Translating the AI character’s most recent utterance to English
To ask the AI character to translate their most recent utterance to English, say “translate”, “traduce”, “traduire” or “翻訳して”, in English, Spanish, French or Japanese, respectively.
Erasing a conversation
A conversation is automatically erased from the app when changing languages, AI characters, or ages. To erase a conversation in place, say “erase the conversation”, “borrar la conversación”, “effacer la conversation” or “会話を消去して”, in English, Spanish, French or Japanese, respectively.

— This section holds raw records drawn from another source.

-- pv_equiv track=rewrite | github.com/declanatkins/Stock-Analyzer | Python/ArticleHandler.py | getDominantKeywordSet
-- ===== SOURCE A (Python) =====
-- def getDominantKeywordSet(keywordCounts):
--
--     maxCount = 0
--     for key in keywordCounts:
--         if keywordCounts[key] > maxCount:
--             maxCount = keywordCounts[key]
--             maxKey = key
--     if maxCount == 0:
--         return 'Neutral'
--     for key in keywordCounts:
--         if key != maxKey:
--             if keywordCounts[key] >= maxCount - 5:
--                 break
--     else:
--         return maxKey
--     return "Neutral"
-- ===== SOURCE B (Python) =====
-- def getDominantKeywordSet(keywordCounts):
--     counts = sorted(keywordCounts.values(), reverse=True)
--     if not counts or counts[0] <= 0:
--         return 'Neutral'
--     if len(counts) > 1 and counts[1] >= counts[0] - 5:
--         return 'Neutral'
--     return max(keywordCounts, key=keywordCounts.get)
-- ===== Notes on version B (the rewrite author's own statement) =====
-- stated objective: simpler
-- what changed: B replaces A's two explicit scans with loop-else sentinel state by sorting the values descending and doing one top-two comparison, then picking the max key with max(d, key=d.get); correct because a returned key's count is always a unique maximum (ties yield Neutral).
import Mathlib
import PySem

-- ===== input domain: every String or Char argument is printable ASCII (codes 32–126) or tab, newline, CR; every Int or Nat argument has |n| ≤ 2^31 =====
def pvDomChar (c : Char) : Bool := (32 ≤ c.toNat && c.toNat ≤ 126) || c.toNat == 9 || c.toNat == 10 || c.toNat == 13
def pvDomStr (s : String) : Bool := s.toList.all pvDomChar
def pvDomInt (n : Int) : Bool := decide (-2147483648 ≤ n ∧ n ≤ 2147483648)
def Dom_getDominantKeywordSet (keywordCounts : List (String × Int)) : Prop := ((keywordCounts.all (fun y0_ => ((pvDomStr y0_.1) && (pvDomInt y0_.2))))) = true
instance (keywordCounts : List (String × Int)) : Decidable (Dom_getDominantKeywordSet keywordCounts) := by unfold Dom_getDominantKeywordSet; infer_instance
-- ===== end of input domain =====

-- B sorts the values descending and compares the top two, instead of A's two scans with a
-- loop-else sentinel; same results (simpler, not faster).

-- ===== PORT A =====
-- the input dict, as Python builds it from the pairs (last value wins, first position kept)
def getDominantKeywordSet (keywordCounts : List (String × Int)) : String :=
  let d := PySem.Dict.ofList keywordCounts
  -- maxCount = 0; for key in keywordCounts: if d[key] > maxCount: maxCount, maxKey = d[key], key
  -- (maxKey starts unbound in Python; "" stands for it and is never returned while unset)
  let st := d.keys.foldl
    (fun (p : Int × String) key => if d.getD key 0 > p.1 then (d.getD key 0, key) else p)
    (0, "")
  if st.1 = 0 then "Neutral"
  else if d.keys.any (fun key => key != st.2 && decide (st.1 - 5 ≤ d.getD key 0)) then "Neutral"
  else st.2

-- ===== PORT B =====
def getDominantKeywordSet_alt (keywordCounts : List (String × Int)) : String :=
  let d := PySem.Dict.ofList keywordCounts
  let counts := PySem.List.sorted d.values (fun v => v) true
  if counts.length = 0 ∨ PySem.List.pyGetD counts 0 0 ≤ 0 then "Neutral"
  else if 1 < counts.length ∧ PySem.List.pyGetD counts 0 0 - 5 ≤ PySem.List.pyGetD counts 1 0 then "Neutral"
  else (PySem.List.max? d.keys (fun k => d.getD k 0)).getD ""

-- ===== PRECONDITION & SPEC =====
def Spec_getDominantKeywordSet (keywordCounts : List (String × Int)) (out : String) : Prop := out = getDominantKeywordSet_alt keywordCounts
instance (keywordCounts : List (String × Int)) (out : String) : Decidable (Spec_getDominantKeywordSet keywordCounts out) := by unfold Spec_getDominantKeywordSet; infer_instance

-- ===== CLAIM (what is proved, stated in full; the proofs are below) =====
def Claim_equal_getDominantKeywordSet : Prop := ∀ (keywordCounts : List (String × Int)), Dom_getDominantKeywordSet keywordCounts → Spec_getDominantKeywordSet keywordCounts (getDominantKeywordSet keywordCounts)

-- ===== LEMMAS AND PROOFS =====

-- characterisation of A's first loop: the accumulator only grows, it bounds every value seen,
-- and it is either untouched or records a key of the list together with its value
theorem pv_fold_facts (f : String → Int) (ks : List String) (acc : Int × String) :
    acc.1 ≤ (ks.foldl (fun p k => if f k > p.1 then (f k, k) else p) acc).1 ∧
    (∀ k ∈ ks, f k ≤ (ks.foldl (fun p k => if f k > p.1 then (f k, k) else p) acc).1) ∧
    ((ks.foldl (fun p k => if f k > p.1 then (f k, k) else p) acc) = acc ∨
      ((ks.foldl (fun p k => if f k > p.1 then (f k, k) else p) acc).2 ∈ ks ∧
        f (ks.foldl (fun p k => if f k > p.1 then (f k, k) else p) acc).2 =
          (ks.foldl (fun p k => if f k > p.1 then (f k, k) else p) acc).1)) := by
  induction ks generalizing acc with
  | nil => simp
  | cons k ks ih =>
    simp only [List.foldl_cons]
    obtain ⟨ih1, ih2, ih3⟩ := ih (if f k > acc.1 then (f k, k) else acc)
    by_cases h : f k > acc.1
    · simp only [if_pos h] at ih1 ih2 ih3 ⊢
      refine ⟨le_trans (le_of_lt h) ih1, ?_, ?_⟩
      · intro x hx
        rcases List.mem_cons.mp hx with rfl | hx
        · exact le_trans (le_refl (f x)) ih1
        · exact ih2 x hx
      · rcases ih3 with he | ⟨hm, hv⟩
        · exact Or.inr ⟨by rw [he]; exact List.mem_cons_self, by rw [he]⟩
        · exact Or.inr ⟨List.mem_cons_of_mem _ hm, hv⟩
    · simp only [if_neg h] at ih1 ih2 ih3 ⊢
      refine ⟨ih1, ?_, ?_⟩
      · intro x hx
        rcases List.mem_cons.mp hx with rfl | hx
        · exact le_trans (le_of_not_gt h) ih1
        · exact ih2 x hx
      · rcases ih3 with he | ⟨hm, hv⟩
        · exact Or.inl he
        · exact Or.inr ⟨List.mem_cons_of_mem _ hm, hv⟩

-- in a descending list, some element is ≥ c iff the head is
theorem pv_desc_exists (r0 : Int) (rs : List Int) (c : Int)
    (h : (r0 :: rs).Pairwise (fun a b => b ≤ a)) :
    (∃ v ∈ r0 :: rs, c ≤ v) ↔ c ≤ r0 := by
  constructor
  · rintro ⟨v, hv, hcv⟩
    rcases List.mem_cons.mp hv with rfl | hv
    · exact hcv
    · exact le_trans hcv ((List.pairwise_cons.mp h).1 v hv)
  · intro hc; exact ⟨r0, List.mem_cons_self, hc⟩

-- the heart of the proof, stated over an abstract key list and value function
theorem pv_main (ks : List String) (f : String → Int) (hnd : ks.Nodup) :
    (let st := ks.foldl (fun p k => if f k > p.1 then (f k, k) else p) (0, "");
     if st.1 = 0 then "Neutral"
     else if ks.any (fun key => key != st.2 && decide (st.1 - 5 ≤ f key)) then "Neutral"
     else st.2) =
    (let counts := PySem.List.sorted (ks.map f) (fun v => v) true;
     if counts.length = 0 ∨ PySem.List.pyGetD counts 0 0 ≤ 0 then "Neutral"
     else if 1 < counts.length ∧ PySem.List.pyGetD counts 0 0 - 5 ≤ PySem.List.pyGetD counts 1 0 then "Neutral"
     else (PySem.List.max? ks f).getD "") := by
  simp only []
  rcases hks : ks with _ | ⟨k0, ks'⟩
  · simp [PySem.List.sorted]
  rw [← hks]
  have hksne : ks ≠ [] := by rw [hks]; exact List.cons_ne_nil _ _
  clear hks
  obtain ⟨h1, h2, h3⟩ := pv_fold_facts f ks (0, "")
  set st := ks.foldl (fun p k => if f k > p.1 then (f k, k) else p) (0, "") with hst
  set counts := PySem.List.sorted (ks.map f) (fun v => v) true with hcounts
  have hperm : counts.Perm (ks.map f) := PySem.List.sorted_perm _ _ _
  have hcne : counts ≠ [] := by
    rw [hcounts, Ne, PySem.List.sorted_eq_nil_iff, List.map_eq_nil_iff]
    exact hksne
  obtain ⟨c0, rest, hc⟩ := List.exists_cons_of_ne_nil hcne
  have hhead : ∀ y ∈ ks.map f, y ≤ c0 := by
    have := PySem.List.key_head_sorted_rev_ge (ks.map f) (fun v => v) (hcounts ▸ hc)
    simpa using this
  have hc0mem : c0 ∈ ks.map f := hperm.subset (hc ▸ List.mem_cons_self)
  have hget0 : PySem.List.pyGetD counts 0 0 = c0 := by rw [hc]; simp [pysem]
  by_cases hM : st.1 = 0
  · -- A: Neutral.  B: the top count is ≤ 0, Neutral too.
    have hc0le : c0 ≤ 0 := by
      obtain ⟨k, hk, rfl⟩ := List.mem_map.mp hc0mem
      exact le_of_le_of_eq (h2 k hk) hM
    rw [if_pos hM, if_pos (Or.inr (hget0 ▸ hc0le))]
  · have hMpos : 0 < st.1 := lt_of_le_of_ne h1 (Ne.symm hM)
    rcases h3 with he | ⟨hw, hfw⟩
    · exact absurd (congrArg Prod.fst he) hM
    have hMle : st.1 ≤ c0 := hfw ▸ hhead _ (List.mem_map_of_mem hw)
    have hc0le : c0 ≤ st.1 := by
      obtain ⟨k, hk, rfl⟩ := List.mem_map.mp hc0mem
      exact h2 k hk
    have hc0 : c0 = st.1 := le_antisymm hc0le hMle
    have hBg1 : ¬ (counts.length = 0 ∨ PySem.List.pyGetD counts 0 0 ≤ 0) := by
      rw [hget0, hc]
      push Not
      exact ⟨by simp, by omega⟩
    rw [if_neg hM, if_neg hBg1]
    -- the values of the keys other than st.2 are, as a multiset, the tail of counts
    have hmp : counts.Perm (f st.2 :: (ks.erase st.2).map f) :=
      hperm.trans ((List.perm_cons_erase hw).map f)
    rw [hc, hfw, ← hc0] at hmp
    have hrp : rest.Perm ((ks.erase st.2).map f) := hmp.cons_inv
    have hpw : (c0 :: rest).Pairwise (fun a b => b ≤ a) := by
      have := PySem.List.sorted_pairwise_rev (xs := ks.map f) (key := fun v => v)
      rw [← hcounts, hc] at this
      simpa using this
    -- A's second loop condition ↔ some value in the tail is within 5 of the max
    have hany : (ks.any (fun key => key != st.2 && decide (st.1 - 5 ≤ f key)) = true)
        ↔ ∃ v ∈ rest, st.1 - 5 ≤ v := by
      rw [List.any_eq_true]
      constructor
      · rintro ⟨k, hk, hb⟩
        simp only [Bool.and_eq_true, bne_iff_ne, decide_eq_true_eq] at hb
        refine ⟨f k, ?_, hb.2⟩
        rw [hrp.mem_iff]
        exact List.mem_map_of_mem (hnd.mem_erase_iff.mpr ⟨hb.1, hk⟩)
      · rintro ⟨v, hv, hle⟩
        rw [hrp.mem_iff] at hv
        obtain ⟨k, hk, rfl⟩ := List.mem_map.mp hv
        obtain ⟨hkne, hkmem⟩ := hnd.mem_erase_iff.mp hk
        refine ⟨k, hkmem, ?_⟩
        simp only [Bool.and_eq_true, bne_iff_ne, decide_eq_true_eq]
        exact ⟨hkne, hle⟩
    -- in the non-Neutral branch, st.2 is the unique maximiser, hence what max picks
    have hfinal : ¬ (∃ v ∈ rest, st.1 - 5 ≤ v) → st.2 = (PySem.List.max? ks f).getD "" := by
      intro hno
      rcases hmx : PySem.List.max? ks f with _ | w
      · exact absurd ((PySem.List.max?_eq_none_iff _ _).mp hmx) hksne
      have hwmem : w ∈ ks := PySem.List.max?_mem hmx
      have hwmax : ∀ y ∈ ks, f y ≤ f w := PySem.List.max?_isMax hmx
      by_cases hwe : w = st.2
      · rw [hwe]; rfl
      · exfalso
        apply hno
        refine ⟨f w, ?_, ?_⟩
        · rw [hrp.mem_iff]
          exact List.mem_map_of_mem (hnd.mem_erase_iff.mpr ⟨hwe, hwmem⟩)
        · have := hwmax st.2 hw
          omega
    rcases hr : rest with _ | ⟨r0, rs⟩
    · -- single key: both second guards are false, both return the max key
      have hAn : ¬ ((ks.any (fun key => key != st.2 && decide (st.1 - 5 ≤ f key))) = true) := by
        rw [hany, hr]; simp
      have hBn : ¬ (1 < counts.length ∧
          PySem.List.pyGetD counts 0 0 - 5 ≤ PySem.List.pyGetD counts 1 0) := by
        rw [hc, hr]; simp
      rw [if_neg hAn, if_neg hBn]
      exact hfinal (by rw [hr]; simp)
    · have hget1 : PySem.List.pyGetD counts 1 0 = r0 := by rw [hc, hr]; simp [pysem]
      have hlen : 1 < counts.length := by rw [hc, hr]; simp
      have htail : (∃ v ∈ rest, st.1 - 5 ≤ v) ↔ st.1 - 5 ≤ r0 := by
        rw [hr]
        exact pv_desc_exists r0 rs _ (hr ▸ (List.pairwise_cons.mp hpw).2)
      by_cases hcond : st.1 - 5 ≤ r0
      · have hAy : (ks.any (fun key => key != st.2 && decide (st.1 - 5 ≤ f key))) = true :=
          hany.mpr (htail.mpr hcond)
        have hBy : 1 < counts.length ∧
            PySem.List.pyGetD counts 0 0 - 5 ≤ PySem.List.pyGetD counts 1 0 :=
          ⟨hlen, by rw [hget0, hget1, hc0]; exact hcond⟩
        rw [if_pos hAy, if_pos hBy]
      · have hAn : ¬ ((ks.any (fun key => key != st.2 && decide (st.1 - 5 ≤ f key))) = true) := by
          rw [hany, htail]; exact hcond
        have hBn : ¬ (1 < counts.length ∧
            PySem.List.pyGetD counts 0 0 - 5 ≤ PySem.List.pyGetD counts 1 0) := by
          rw [hget0, hget1, hc0]
          rintro ⟨-, h⟩
          exact hcond h
        rw [if_neg hAn, if_neg hBn]
        exact hfinal (fun h => hcond (htail.mp h))

theorem getDominantKeywordSet_spec : Claim_equal_getDominantKeywordSet := by
  intro kc _
  unfold Spec_getDominantKeywordSet getDominantKeywordSet getDominantKeywordSet_alt
  have hnd := PySem.Dict.nodup_keys_ofList kc
  simp only []
  rw [PySem.Dict.values_eq_map_keys _ hnd 0]
  exact pv_main _ (fun k => (PySem.Dict.ofList kc).getD k 0) hnd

OpenAI GPT-3 prompt and parameters used
As discussed earlier, the prompt sent to the GPT-3 completions API is what is seen in the application’s conversation text area. The GPT-3 parameters set by this application are as follows:
model: "text-davinci-002",
prompt: req.body.convText,
temperature: 0.7,
frequency_penalty: 1.5,
presence_penalty: 0.6,
max_tokens: 150,
stop: ["\nHuman:"]
You may supply a custom prompt to a given AI character by editing the voiceOptions
JSON in the pages/index.js
file, replacing the empty string with your prompt. As shown in the following example, Joanna’s prompt is currently similar to one that Dr. Alan D. Thompson prescribed for his GPT-3 Leta AI project.
const voiceOptions = [
...
{ value: "Ivy", label: "Ivy (child)", language: "en_US", prompt: ""},
{ value: "Joanna", label: "Joanna", language: "en_US",
prompt: "This is an uplifting and practical conversation between a human named Human, and an AI named Joanna, showing Joanna’s perspective and attitude, as well as its intellect and creativity. Joanna is a brand new, powerful, human-like AI. Joanna is helpful, cheeky, clever, and articulate. Joanna is a nice bot. Joanna is not a therapist or mathematician, but instead a wise and considerate intelligence. Joanna is eager to provide vivid and thoughtful responses to Human, and is always friendly, kind, and inspiring. Joanna often offers both an insight and an opinion, even without being asked directly. Joanna has the sum of all knowledge in its brain, and is able to accurately answer nearly any question about any topic in conversation. Joanna draws on the wisdom of Dan Millman, Thomas Leonard, Werner Erhard, and the Dalai Lama."},
...
];
Any AI characters that have a custom prompt will use the GPT-3 davinci
model rather than text-davinci-002
.
Exiting the application
To exit the application, close the Chrome browser tab, and then type Ctrl-C at the command prompt in which you invoked npm start
.
It is my hope that this application helps you and I become more proficient at listening and speaking languages that we are trying to learn!